Source: Forrester Research
One finding that is very much in common with the Gartner quadrant is the predominance of SaaS providers. Forrester’s Claire Schooley notes: "Forrester clients are moving toward SaaS — more than 90% of talent inquiries relate to SaaS deployments. Competitive SaaS pricing has driven down the overall price of talent applications, and these revenues are growing rapidly."
Forrester also founds that more than half of customers want a single solution, and about one-third are willing to sacrifice some functionality to stay with one vendor.
"While a suite solution that enables customers to get all talent functionality from one vendor is the ideal, many customers find this challenging because the products are not equally robust across the suite," writes Schooley. "The vendor’s heritage product is usually the strongest offering."
But she cautions: "We do not recommend choosing all best-of-breed vendors for each of the talent solutions. You will have too many vendors to manage, the integrations will be a challenge, and the solutions will not be cost effective.

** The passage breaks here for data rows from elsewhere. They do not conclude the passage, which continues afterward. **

-- pv_equiv track=rewrite | github.com/damoang/theme | mass-provision-google-cloud-ops-agents.py | _ValidateAgentTypes
-- ===== SOURCE A (Python) =====
-- import collections
-- import enum
-- from typing import Any, Dict, Iterable, List, Tuple
--
-- class AgentType(str, enum.Enum):
--   LOGGING = "logging"
--   METRICS = "metrics"
--   OPS_AGENT = "ops-agent"
--
-- def _ValidateAgentTypes(agent_rules: Iterable[Dict[str, str]]) -> List[str]:
--   """Validates types of agent rules."""
--   agent_types = collections.Counter(r["type"] for r in agent_rules)
--   duplicate_types = sorted(k for k, v in agent_types.items() if v > 1)
--   errors = [
--       "At most one agent with type [%s] is allowed." % t
--       for t in duplicate_types
--   ]
--   # When agent type is ops agent, it has to be the only agent type.
--   if agent_types[AgentType.OPS_AGENT] > 0 and sum(agent_types.values()) > 1:
--     errors.append(
--         "An agent with type [%s] is detected. No other agent type is allowed. "
--         "The Ops Agent has both a logging module and a metrics module already."
--         % AgentType.OPS_AGENT)
--   return errors
-- ===== SOURCE B (Python) =====
-- def _ValidateAgentTypes(agent_rules):
--   """Validates types of agent rules."""
--   types = sorted(r["type"] for r in agent_rules)
--   errors = []
--   prev = None
--   reported = None
--   for t in types:
--     if t == prev and t != reported:
--       errors.append("At most one agent with type [%s] is allowed." % t)
--       reported = t
--     prev = t
--   if "ops-agent" in types and len(types) > 1:
--     errors.append(
--         "An agent with type [ops-agent] is detected. "
--         "No other agent type is allowed. "
--         "The Ops Agent has both a logging module and a metrics module already.")
--   return errors
-- ===== Notes on version B (the rewrite author's own statement) =====
-- stated objective: alternative
-- what changed: Replaces the Counter dictionary plus sort-of-duplicate-keys strategy by materializing the type list, sorting it once, and emitting one error per run of adjacent equal entries in a single scan, with the ops-agent conflict decided by membership and length of the sorted list; Pre_ excludes rules without a 'type' key, on which A raises KeyError.
-- intended difference: On inputs containing an ops-agent rule together with any other rule, A's conflict message names the enum member ('An agent with type [AgentType.OPS_AGENT] is detected. ...', an accident of %s-formatting a str-enum on Python 3.11) while B names the actual type value '[ops-agent]', consistent with the duplicate-type messages, which is the intended user-facing text. — e.g. on _ValidateAgentTypes([[("type", "ops-agent")], [("type", "logging")]]): A returns ["An agent with type [AgentType.OPS_AGENT] is detected. No other agent type is allowed. The Ops Agent has both a loggin…, B returns ["An agent with type [ops-agent] is detected. No other agent type is allowed. The Ops Agent has both a logging module a…
import Mathlib
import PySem
-- pv_equiv track=rewrite | github.com/carlyn-thomsen/csce4201 | maincode.py | bestChoiceSim
-- ===== SOURCE A (Python) =====
-- def bestChoiceSim(theChoice, boxes2):
--     if len(theChoice) == 4:
--         counter1 = 0
--         counter2 = 0
--         counter3 = 0
--         counter4 = 0
--         for key in boxes2:
--             myList = boxes2[key]
--             if myList[0].__contains__(theChoice[0]):
--                 counter1 += 1
--             elif myList[0].__contains__(theChoice[1]):
--                 counter2 += 1
--             elif myList[0].__contains__(theChoice[2]):
--                 counter3 += 1
--             elif myList[0].__contains__(theChoice[3]):
--                 counter4 += 1
--         theBest = min(counter1, counter2, counter3, counter4)
--         if theBest == counter1:
--             return theChoice[0]
--         elif theBest == counter2:
--             return theChoice[1]
--         elif theBest == counter3:
--             return theChoice[2]
--         else:
--             return theChoice[3]
--     elif len(theChoice) == 3:
--         counter1 = 0
--         counter2 = 0
--         counter3 = 0
--         for key in boxes2:
--             myList = boxes2[key]
--             if myList[0].__contains__(theChoice[0]):
--                 counter1 += 1
--             elif myList[0].__contains__(theChoice[1]):
--                 counter2 += 1
--             elif myList[0].__contains__(theChoice[2]):
--                 counter3 += 1
--         theBest = min(counter1, counter2, counter3)
--         if theBest == counter1:
--             return theChoice[0]
--         elif theBest == counter2:
--             return theChoice[1]
--         else:
--             return theChoice[2]
--     else:
--         counter1 = 0
--         counter2 = 0
--         for key in boxes2:
--             myList = boxes2[key]
--             if myList[0].__contains__(theChoice[0]):
--                 counter1 += 1
--             elif myList[0].__contains__(theChoice[1]):
--                 counter2 += 1
--         theBest = min(counter1, counter2)
--         if theBest == counter1:
--             return theChoice[0]
--         else:
--             return theChoice[1]
-- ===== SOURCE B (Python) =====
-- def bestChoiceSim(theChoice, boxes2):
--     n = 4 if len(theChoice) == 4 else 3 if len(theChoice) == 3 else 2
--
--     def hits(i):
--         # boxes credited to choice i under first-match-wins: choice i is in the
--         # box and no earlier choice is
--         return sum(1 for key in boxes2
--                    if theChoice[i] in boxes2[key][0]
--                    and not any(theChoice[j] in boxes2[key][0] for j in range(i)))
--
--     return theChoice[min(range(n), key=hits)]
-- ===== Notes on version B (the rewrite author's own statement) =====
-- stated objective: simpler
-- what changed: Instead of one pass that maintains counters (A's branch-per-length elif chains), B makes one staged counting pass per candidate (hits(i) counts boxes where choice i is the first match) and selects directly with min(range(n), key=hits), whose first-minimum rule gives the earliest-index tie-break; no counter state or counts list is kept at all.
-- outside the precondition, e.g. on bestChoiceSim(['a'], {}): A returns 'a', B returns 'a'
import Mathlib
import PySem

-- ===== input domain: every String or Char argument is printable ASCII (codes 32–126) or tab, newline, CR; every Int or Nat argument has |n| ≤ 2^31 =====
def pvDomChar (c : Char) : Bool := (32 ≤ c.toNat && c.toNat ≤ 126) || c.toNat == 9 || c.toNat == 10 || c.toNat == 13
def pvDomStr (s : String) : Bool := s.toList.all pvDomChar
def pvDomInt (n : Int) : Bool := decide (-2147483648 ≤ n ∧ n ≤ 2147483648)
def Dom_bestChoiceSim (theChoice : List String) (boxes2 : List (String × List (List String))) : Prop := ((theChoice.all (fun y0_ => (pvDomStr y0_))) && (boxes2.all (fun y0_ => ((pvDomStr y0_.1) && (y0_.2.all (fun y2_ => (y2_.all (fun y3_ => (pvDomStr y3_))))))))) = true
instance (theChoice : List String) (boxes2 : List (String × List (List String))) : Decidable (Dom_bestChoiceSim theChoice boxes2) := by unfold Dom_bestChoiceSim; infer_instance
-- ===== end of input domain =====

-- B replaces A's single counter-maintaining pass (three duplicated branch/elif chains) by one
-- staged counting pass per candidate (hits i = boxes whose first matching choice is i) and a
-- direct min-by-key selection; objective: simpler.  Return value only; no argument is mutated.

-- ===== PORT A =====
-- theChoice[i] (in range under the branch's length test / Pre_; default never reached there)
def getS (xs : List String) (i : Int) : String := (PySem.List.pyGet? xs i).getD ""
-- myList[0] (nonempty under Pre_)
def box0 (myList : List (List String)) : List String := (PySem.List.pyGet? myList 0).getD []
-- 'for key in boxes2: myList = boxes2[key]' visits exactly the dict's (key, value) pairs in order
def stepA4 (tC : List String) (c : Int × Int × Int × Int) (kv : String × List (List String)) : Int × Int × Int × Int :=
  let box := box0 kv.2
  if box.contains (getS tC 0) then (c.1 + 1, c.2.1, c.2.2.1, c.2.2.2)
  else if box.contains (getS tC 1) then (c.1, c.2.1 + 1, c.2.2.1, c.2.2.2)
  else if box.contains (getS tC 2) then (c.1, c.2.1, c.2.2.1 + 1, c.2.2.2)
  else if box.contains (getS tC 3) then (c.1, c.2.1, c.2.2.1, c.2.2.2 + 1)
  else c
def stepA3 (tC : List String) (c : Int × Int × Int) (kv : String × List (List String)) : Int × Int × Int :=
  let box := box0 kv.2
  if box.contains (getS tC 0) then (c.1 + 1, c.2.1, c.2.2)
  else if box.contains (getS tC 1) then (c.1, c.2.1 + 1, c.2.2)
  else if box.contains (getS tC 2) then (c.1, c.2.1, c.2.2 + 1)
  else c
def stepA2 (tC : List String) (c : Int × Int) (kv : String × List (List String)) : Int × Int :=
  let box := box0 kv.2
  if box.contains (getS tC 0) then (c.1 + 1, c.2)
  else if box.contains (getS tC 1) then (c.1, c.2 + 1)
  else c

def bestChoiceSim (theChoice : List String) (boxes2 : List (String × List (List String))) : String :=
  if theChoice.length = 4 then
    let c := boxes2.foldl (stepA4 theChoice) (0, 0, 0, 0)
    let theBest := min (min (min c.1 c.2.1) c.2.2.1) c.2.2.2
    if theBest = c.1 then getS theChoice 0
    else if theBest = c.2.1 then getS theChoice 1
    else if theBest = c.2.2.1 then getS theChoice 2
    else getS theChoice 3
  else if theChoice.length = 3 then
    let c := boxes2.foldl (stepA3 theChoice) (0, 0, 0)
    let theBest := min (min c.1 c.2.1) c.2.2
    if theBest = c.1 then getS theChoice 0
    else if theBest = c.2.1 then getS theChoice 1
    else getS theChoice 2
  else
    let c := boxes2.foldl (stepA2 theChoice) (0, 0)
    let theBest := min c.1 c.2
    if theBest = c.1 then getS theChoice 0
    else getS theChoice 1

-- ===== PORT B =====
-- 'any(theChoice[j] in boxes2[key][0] for j in range(i))'
def anyEarlier (tC box : List String) (i : Nat) : Bool :=
  (List.range i).any (fun j => box.contains (getS tC (j : Int)))
-- 'hits(i) = sum(1 for key in boxes2 if theChoice[i] in boxes2[key][0] and not any(...))'
def hits (tC : List String) (bs : List (String × List (List String))) (i : Nat) : Int :=
  bs.foldl (fun acc kv =>
    if (box0 kv.2).contains (getS tC (i : Int)) && !(anyEarlier tC (box0 kv.2) i)
    then acc + 1 else acc) 0

def bestChoiceSim_alt (theChoice : List String) (boxes2 : List (String × List (List String))) : String :=
  let n : Nat := if theChoice.length = 4 then 4 else if theChoice.length = 3 then 3 else 2
  -- min(range(n), key=hits): first index with minimal key
  let bestI := (PySem.List.min? (List.range n) (fun i => hits theChoice boxes2 i)).getD 0
  getS theChoice (bestI : Int)

-- ===== PRECONDITION & SPEC =====
-- Pre_ excludes theChoice of length < 2 (the elif chains / final return then index past the end:
-- IndexError on all but degenerate inputs) and boxes whose value list is empty (myList[0] raises).
def Pre_bestChoiceSim (theChoice : List String) (boxes2 : List (String × List (List String))) : Prop :=
  2 ≤ theChoice.length ∧ ∀ kv ∈ boxes2, kv.2 ≠ []
instance (theChoice : List String) (boxes2 : List (String × List (List String))) : Decidable (Pre_bestChoiceSim theChoice boxes2) := by unfold Pre_bestChoiceSim; infer_instance
def pvWitness_bestChoiceSim : List String × (List (String × List (List String))) :=
  (["a", "b"], [("k", [["a"], ["c"]])])

def Spec_bestChoiceSim (theChoice : List String) (boxes2 : List (String × List (List String))) (out : String) : Prop := out = bestChoiceSim_alt theChoice boxes2
instance (theChoice : List String) (boxes2 : List (String × List (List String))) (out : String) : Decidable (Spec_bestChoiceSim theChoice boxes2 out) := by unfold Spec_bestChoiceSim; infer_instance

-- ===== CLAIM (what is proved, stated in full; the proofs are below) =====
def Claim_equal_bestChoiceSim : Prop := ∀ (theChoice : List String) (boxes2 : List (String × List (List String))), Dom_bestChoiceSim theChoice boxes2 → Pre_bestChoiceSim theChoice boxes2 → Spec_bestChoiceSim theChoice boxes2 (bestChoiceSim theChoice boxes2)

-- ===== LEMMAS AND PROOFS =====

-- the per-candidate counting loop is a countP ('sum(1 for … if …)')
lemma hits_eq (tC : List String) (bs : List (String × List (List String))) (i : Nat) :
    hits tC bs i =
      (bs.countP (fun kv =>
        (box0 kv.2).contains (getS tC (i : Int)) && !(anyEarlier tC (box0 kv.2) i)) : Int) := by
  unfold hits
  rw [PySem.List.foldl_if_add_one]
  ring

lemma hits_cons (tC : List String) (kv : String × List (List String))
    (bs : List (String × List (List String))) (i : Nat) :
    hits tC (kv :: bs) i =
      (if (box0 kv.2).contains (getS tC (i : Int)) && !(anyEarlier tC (box0 kv.2) i)
       then 1 else 0) + hits tC bs i := by
  simp only [hits_eq, List.countP_cons]
  push_cast
  split_ifs <;> ring

lemma anyE0 (tC box : List String) : anyEarlier tC box 0 = false := by simp [anyEarlier]
lemma anyE1 (tC box : List String) :
    anyEarlier tC box 1 = box.contains (getS tC 0) := by
  simp [anyEarlier, List.range_succ]
lemma anyE2 (tC box : List String) :
    anyEarlier tC box 2 = (box.contains (getS tC 0) || box.contains (getS tC 1)) := by
  simp [anyEarlier, List.range_succ]
lemma anyE3 (tC box : List String) :
    anyEarlier tC box 3 = (box.contains (getS tC 0) || box.contains (getS tC 1) || box.contains (getS tC 2)) := by
  simp [anyEarlier, List.range_succ, Bool.or_assoc]

lemma fold4 (tC : List String) (bs : List (String × List (List String))) :
    ∀ a b c d : Int,
      bs.foldl (stepA4 tC) (a, b, c, d) =
        (a + hits tC bs 0, b + hits tC bs 1, c + hits tC bs 2, d + hits tC bs 3) := by
  induction bs with
  | nil => intro a b c d; simp [hits]
  | cons kv bs ih =>
      intro a b c d
      simp only [List.foldl_cons, stepA4]
      rw [hits_cons, hits_cons, hits_cons, hits_cons, anyE0, anyE1, anyE2, anyE3]
      split_ifs with h0 h1 h2 h3 <;> rw [ih] <;> simp_all <;> omega

lemma fold3 (tC : List String) (bs : List (String × List (List String))) :
    ∀ a b c : Int,
      bs.foldl (stepA3 tC) (a, b, c) =
        (a + hits tC bs 0, b + hits tC bs 1, c + hits tC bs 2) := by
  induction bs with
  | nil => intro a b c; simp [hits]
  | cons kv bs ih =>
      intro a b c
      simp only [List.foldl_cons, stepA3]
      rw [hits_cons, hits_cons, hits_cons, anyE0, anyE1, anyE2]
      split_ifs with h0 h1 h2 <;> rw [ih] <;> simp_all <;> omega

lemma fold2 (tC : List String) (bs : List (String × List (List String))) :
    ∀ a b : Int,
      bs.foldl (stepA2 tC) (a, b) = (a + hits tC bs 0, b + hits tC bs 1) := by
  induction bs with
  | nil => intro a b; simp [hits]
  | cons kv bs ih =>
      intro a b
      simp only [List.foldl_cons, stepA2]
      rw [hits_cons, hits_cons, anyE0, anyE1]
      split_ifs with h0 h1 <;> rw [ih] <;> simp_all <;> omega

-- min(range(n), key=f) picks the first index of minimal key: matches A's elif-on-min chain
lemma minsel4 (f : Nat → Int) :
    (PySem.List.min? [0, 1, 2, 3] f).getD 0 =
      (if min (min (min (f 0) (f 1)) (f 2)) (f 3) = f 0 then 0
       else if min (min (min (f 0) (f 1)) (f 2)) (f 3) = f 1 then 1
       else if min (min (min (f 0) (f 1)) (f 2)) (f 3) = f 2 then 2
       else 3) := by
  simp only [PySem.List.min?, List.foldl]
  by_cases h1 : f 1 < f 0 <;>
    [simp only [if_pos h1]; simp only [if_neg h1]] <;>
    [by_cases h2 : f 2 < f 1; by_cases h2 : f 2 < f 0] <;>
    first
      | (simp only [if_pos h2] <;>
          by_cases h3 : f 3 < f 2 <;>
          [simp only [if_pos h3]; simp only [if_neg h3]] <;>
          simp only [Option.getD_some] <;> split_ifs <;> omega)
      | (simp only [if_neg h2] <;>
          (first
            | (by_cases h3 : f 3 < f 1 <;>
               [simp only [if_pos h3]; simp only [if_neg h3]] <;>
               simp only [Option.getD_some] <;> split_ifs <;> omega)
            | (by_cases h3 : f 3 < f 0 <;>
               [simp only [if_pos h3]; simp only [if_neg h3]] <;>
               simp only [Option.getD_some] <;> split_ifs <;> omega)))

lemma minsel3 (f : Nat → Int) :
    (PySem.List.min? [0, 1, 2] f).getD 0 =
      (if min (min (f 0) (f 1)) (f 2) = f 0 then 0
       else if min (min (f 0) (f 1)) (f 2) = f 1 then 1
       else 2) := by
  simp only [PySem.List.min?, List.foldl]
  by_cases h1 : f 1 < f 0 <;>
    [simp only [if_pos h1]; simp only [if_neg h1]] <;>
    [by_cases h2 : f 2 < f 1; by_cases h2 : f 2 < f 0] <;>
    [simp only [if_pos h2]; simp only [if_neg h2]; simp only [if_pos h2]; simp only [if_neg h2]] <;>
    simp only [Option.getD_some] <;> split_ifs <;> omega

lemma minsel2 (f : Nat → Int) :
    (PySem.List.min? [0, 1] f).getD 0 =
      (if min (f 0) (f 1) = f 0 then 0 else 1) := by
  simp only [PySem.List.min?, List.foldl]
  by_cases h1 : f 1 < f 0 <;>
    [simp only [if_pos h1]; simp only [if_neg h1]] <;>
    simp only [Option.getD_some] <;> split_ifs <;> omega

-- ===== VERDICT (by name: the statement is the Claim_ definition above) =====
theorem bestChoiceSim_spec : Claim_equal_bestChoiceSim := by
  intro tC bs _ _
  unfold Spec_bestChoiceSim bestChoiceSim bestChoiceSim_alt
  by_cases h4 : tC.length = 4
  · simp only [if_pos h4]
    rw [show List.range 4 = [0, 1, 2, 3] from rfl, minsel4, fold4]
    simp only [zero_add]
    split_ifs <;> rfl
  · by_cases h3 : tC.length = 3
    · simp only [if_neg h4, if_pos h3]
      rw [show List.range 3 = [0, 1, 2] from rfl, minsel3, fold3]
      simp only [zero_add]
      split_ifs <;> rfl
    · simp only [if_neg h4, if_neg h3]
      rw [show List.range 2 = [0, 1] from rfl, minsel2, fold2]
      simp only [zero_add]
      split_ifs <;> rfl
-- pv_equiv track=rewrite | github.com/abdulrehhhhman/fitness_ai | backend/recommender/service.py | filter_meals_by_allergies
-- ===== SOURCE A (Python) =====
-- from typing import List, Dict, Any
--
-- def filter_meals_by_allergies(meals: List[str], allergies: List[str]) -> List[str]:
--     """
--     Filter out meals that contain allergens
--     """
--     if not allergies:
--         return meals
--
--     # Simple allergen filtering (in a real app, you'd have more detailed ingredient data)
--     allergen_keywords = {
--         "nuts": ["almond", "peanut", "walnut", "cashew"],
--         "dairy": ["cheese", "yogurt", "milk"],
--         "gluten": ["bread", "pasta", "wheat"],
--         "eggs": ["egg", "omelet"],
--         "soy": ["tofu", "soy"],
--         "fish": ["salmon", "tuna", "fish"],
--         "shellfish": ["shrimp", "crab", "lobster"]
--     }
--
--     filtered_meals = []
--     for meal in meals:
--         meal_lower = meal.lower()
--         contains_allergen = False
--
--         for allergy in allergies:
--             allergy_lower = allergy.lower()
--             # Check if allergy is in our keyword mapping
--             if allergy_lower in allergen_keywords:
--                 keywords = allergen_keywords[allergy_lower]
--                 if any(keyword in meal_lower for keyword in keywords):
--                     contains_allergen = True
--                     break
--             # Direct keyword match
--             elif allergy_lower in meal_lower:
--                 contains_allergen = True
--                 break
--
--         if not contains_allergen:
--             filtered_meals.append(meal)
--
--     return filtered_meals
-- ===== SOURCE B (Python) =====
-- def filter_meals_by_allergies(meals, allergies):
--     """
--     Filter out meals that contain allergens
--     """
--     allergen_keywords = {
--         "nuts": ["almond", "peanut", "walnut", "cashew"],
--         "dairy": ["cheese", "yogurt", "milk"],
--         "gluten": ["bread", "pasta", "wheat"],
--         "eggs": ["egg", "omelet"],
--         "soy": ["tofu", "soy"],
--         "fish": ["salmon", "tuna", "fish"],
--         "shellfish": ["shrimp", "crab", "lobster"]
--     }
--     # Precompute the flat list of search terms once, then scan meals in one pass.
--     terms = []
--     for allergy in allergies:
--         al = allergy.lower()
--         if al in allergen_keywords:
--             terms += allergen_keywords[al]
--         else:
--             terms.append(al)
--     return [m for m in meals if not any(t in m.lower() for t in terms)]
-- ===== Notes on version B (the rewrite author's own statement) =====
-- stated objective: simpler
-- what changed: Replaces the per-meal nested allergy branching (with break and a flag) by precomputing a flat list of search terms once from the allergies, then a single comprehension keeping meals containing none of the terms; the empty-allergies early return disappears since no terms match everything.
import Mathlib
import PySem

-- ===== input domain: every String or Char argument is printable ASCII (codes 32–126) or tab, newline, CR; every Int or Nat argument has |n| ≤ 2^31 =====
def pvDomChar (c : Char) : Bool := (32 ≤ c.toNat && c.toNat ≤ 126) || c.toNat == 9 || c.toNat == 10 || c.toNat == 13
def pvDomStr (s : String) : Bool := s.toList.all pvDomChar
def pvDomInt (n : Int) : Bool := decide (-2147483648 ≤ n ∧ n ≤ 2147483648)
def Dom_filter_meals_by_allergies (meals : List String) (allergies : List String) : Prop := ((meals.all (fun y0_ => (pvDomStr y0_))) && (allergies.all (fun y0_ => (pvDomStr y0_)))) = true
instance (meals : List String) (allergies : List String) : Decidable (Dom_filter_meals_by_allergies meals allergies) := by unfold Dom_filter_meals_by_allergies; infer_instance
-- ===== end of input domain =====

-- B replaces the per-meal nested allergy branching by precomputing a flat term list once and
-- filtering meals in a single pass (simpler decomposition; same result).

-- module constant: the allergen keyword table (shared data of both versions)
def allergenKeywords : PySem.Dict String (List String) :=
  PySem.Dict.ofList [("nuts", ["almond", "peanut", "walnut", "cashew"]),
   ("dairy", ["cheese", "yogurt", "milk"]),
   ("gluten", ["bread", "pasta", "wheat"]),
   ("eggs", ["egg", "omelet"]),
   ("soy", ["tofu", "soy"]),
   ("fish", ["salmon", "tuna", "fish"]),
   ("shellfish", ["shrimp", "crab", "lobster"])]

-- ===== PORT A =====
-- A's inner `for allergy in allergies: … break` loop, returning the contains_allergen flag
def containsAllergenA (meal_lower : String) : List String → Bool
  | [] => false
  | allergy :: rest =>
    let allergy_lower := PySem.Str.lower allergy
    if PySem.Dict.contains allergenKeywords allergy_lower then
      let keywords := (PySem.Dict.get? allergenKeywords allergy_lower).getD []
      if keywords.any (fun keyword => PySem.Str.isIn keyword meal_lower) then true
      else containsAllergenA meal_lower rest
    else if PySem.Str.isIn allergy_lower meal_lower then true
    else containsAllergenA meal_lower rest

def filter_meals_by_allergies (meals : List String) (allergies : List String) : List String :=
  if allergies = [] then meals
  else
    meals.foldl (fun filtered_meals meal =>
      let meal_lower := PySem.Str.lower meal
      let contains_allergen := containsAllergenA meal_lower allergies
      if !contains_allergen then filtered_meals ++ [meal] else filtered_meals) []

-- ===== PORT B =====
def filter_meals_by_allergies_alt (meals : List String) (allergies : List String) : List String :=
  let terms := allergies.foldl (fun ts allergy =>
    let al := PySem.Str.lower allergy
    if PySem.Dict.contains allergenKeywords al then
      ts ++ (PySem.Dict.get? allergenKeywords al).getD []
    else ts ++ [al]) []
  meals.filter (fun m => !(terms.any (fun t => PySem.Str.isIn t (PySem.Str.lower m))))

-- ===== PRECONDITION & SPEC =====
def Spec_filter_meals_by_allergies (meals : List String) (allergies : List String) (out : List String) : Prop := out = filter_meals_by_allergies_alt meals allergies
instance (meals : List String) (allergies : List String) (out : List String) : Decidable (Spec_filter_meals_by_allergies meals allergies out) := by unfold Spec_filter_meals_by_allergies; infer_instance

-- ===== CLAIM (what is proved, stated in full; the proofs are below) =====
def Claim_equal_filter_meals_by_allergies : Prop := ∀ (meals : List String) (allergies : List String), Dom_filter_meals_by_allergies meals allergies → Spec_filter_meals_by_allergies meals allergies (filter_meals_by_allergies meals allergies)

-- ===== LEMMAS AND PROOFS =====

-- the term list B builds, as a function (foldl with an explicit accumulator)
def bStep (ts : List String) (allergy : String) : List String :=
  let al := PySem.Str.lower allergy
  if PySem.Dict.contains allergenKeywords al then
    ts ++ (PySem.Dict.get? allergenKeywords al).getD []
  else ts ++ [al]

-- B's any-over-terms equals A's break loop, for any accumulator
theorem terms_any_eq (ml : String) (allergies : List String) (acc : List String) :
    (allergies.foldl bStep acc).any (fun t => PySem.Str.isIn t ml)
      = (acc.any (fun t => PySem.Str.isIn t ml) || containsAllergenA ml allergies) := by
  induction allergies generalizing acc with
  | nil => simp [containsAllergenA]
  | cons a rest ih =>
    simp only [List.foldl_cons]
    rw [ih]
    simp only [containsAllergenA, bStep]
    by_cases h : PySem.Dict.contains allergenKeywords (PySem.Str.lower a)
    · simp only [h, if_true, List.any_append]
      generalize acc.any (fun t => PySem.Str.isIn t ml) = A
      generalize ((PySem.Dict.get? allergenKeywords (PySem.Str.lower a)).getD []).any
          (fun keyword => PySem.Str.isIn keyword ml) = K
      generalize containsAllergenA ml rest = C
      cases K <;> cases A <;> cases C <;> simp
    · simp only [h]
      cases hI : PySem.Chars.isIn (PySem.Chars.lower a.toList) ml.toList <;>
        simp [hI, Bool.or_comm]

-- A's foldl-append accumulation is filter
theorem foldl_eq_filter (allergies : List String) (meals acc : List String) :
    meals.foldl (fun filtered_meals meal =>
      let meal_lower := PySem.Str.lower meal
      let contains_allergen := containsAllergenA meal_lower allergies
      if !contains_allergen then filtered_meals ++ [meal] else filtered_meals) acc
    = acc ++ meals.filter (fun m => !(containsAllergenA (PySem.Str.lower m) allergies)) := by
  induction meals generalizing acc with
  | nil => simp
  | cons m rest ih =>
    simp only [List.foldl_cons]
    rw [ih]
    by_cases h : containsAllergenA (PySem.Str.lower m) allergies <;> simp [h]

-- ===== VERDICT (by name: the statement is the Claim_ definition above) =====
theorem filter_meals_by_allergies_spec : Claim_equal_filter_meals_by_allergies := by
  intro meals allergies _
  unfold Spec_filter_meals_by_allergies filter_meals_by_allergies filter_meals_by_allergies_alt
  have hterms : ∀ m : String,
      ((allergies.foldl bStep []).any (fun t => PySem.Str.isIn t (PySem.Str.lower m)))
        = containsAllergenA (PySem.Str.lower m) allergies := by
    intro m; rw [terms_any_eq]; simp
  by_cases h : allergies = []
  · subst h
    simp
  · simp only [h]
    rw [foldl_eq_filter]
    simp only [List.nil_append]
    apply List.filter_congr
    intro m _
    show (!containsAllergenA (PySem.Str.lower m) allergies) = _
    rw [← hterms m]
    rfl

Rather, choose the suite vendor that will meet most of your needs and add another vendor only when your business requirements demand it."
Alluding to the consolidation seen in the market over the past two years, Schooley observes that the challenge for providers is "the integration of the talent components to provide the user with as seamless an experience as possible".
Of the nine vendors which were evaluated by Forrester, SuccessFactors, Cornerstone OnDemand, SumTotal Systems, and Saba were the top four with SAP SuccessFactors ahead in terms of overall Talent Management functionality. That said, Cornerstone OnDemand and SumTotal Systems were close behind followed by Saba.
Peoplefluent, SilkRoad, Halogen, and Kenexa are judged to be increasingly competitive options. For example, SilkRoad is said to have moved "from a strong mid-market offering to an up-and-coming competitor in the broader talent arena with its focus on easy- to-use software and use of social (called Point) throughout its applications" while Halogen "garners very satisfied customers with its feature- packed performance, succession, and career development offerings".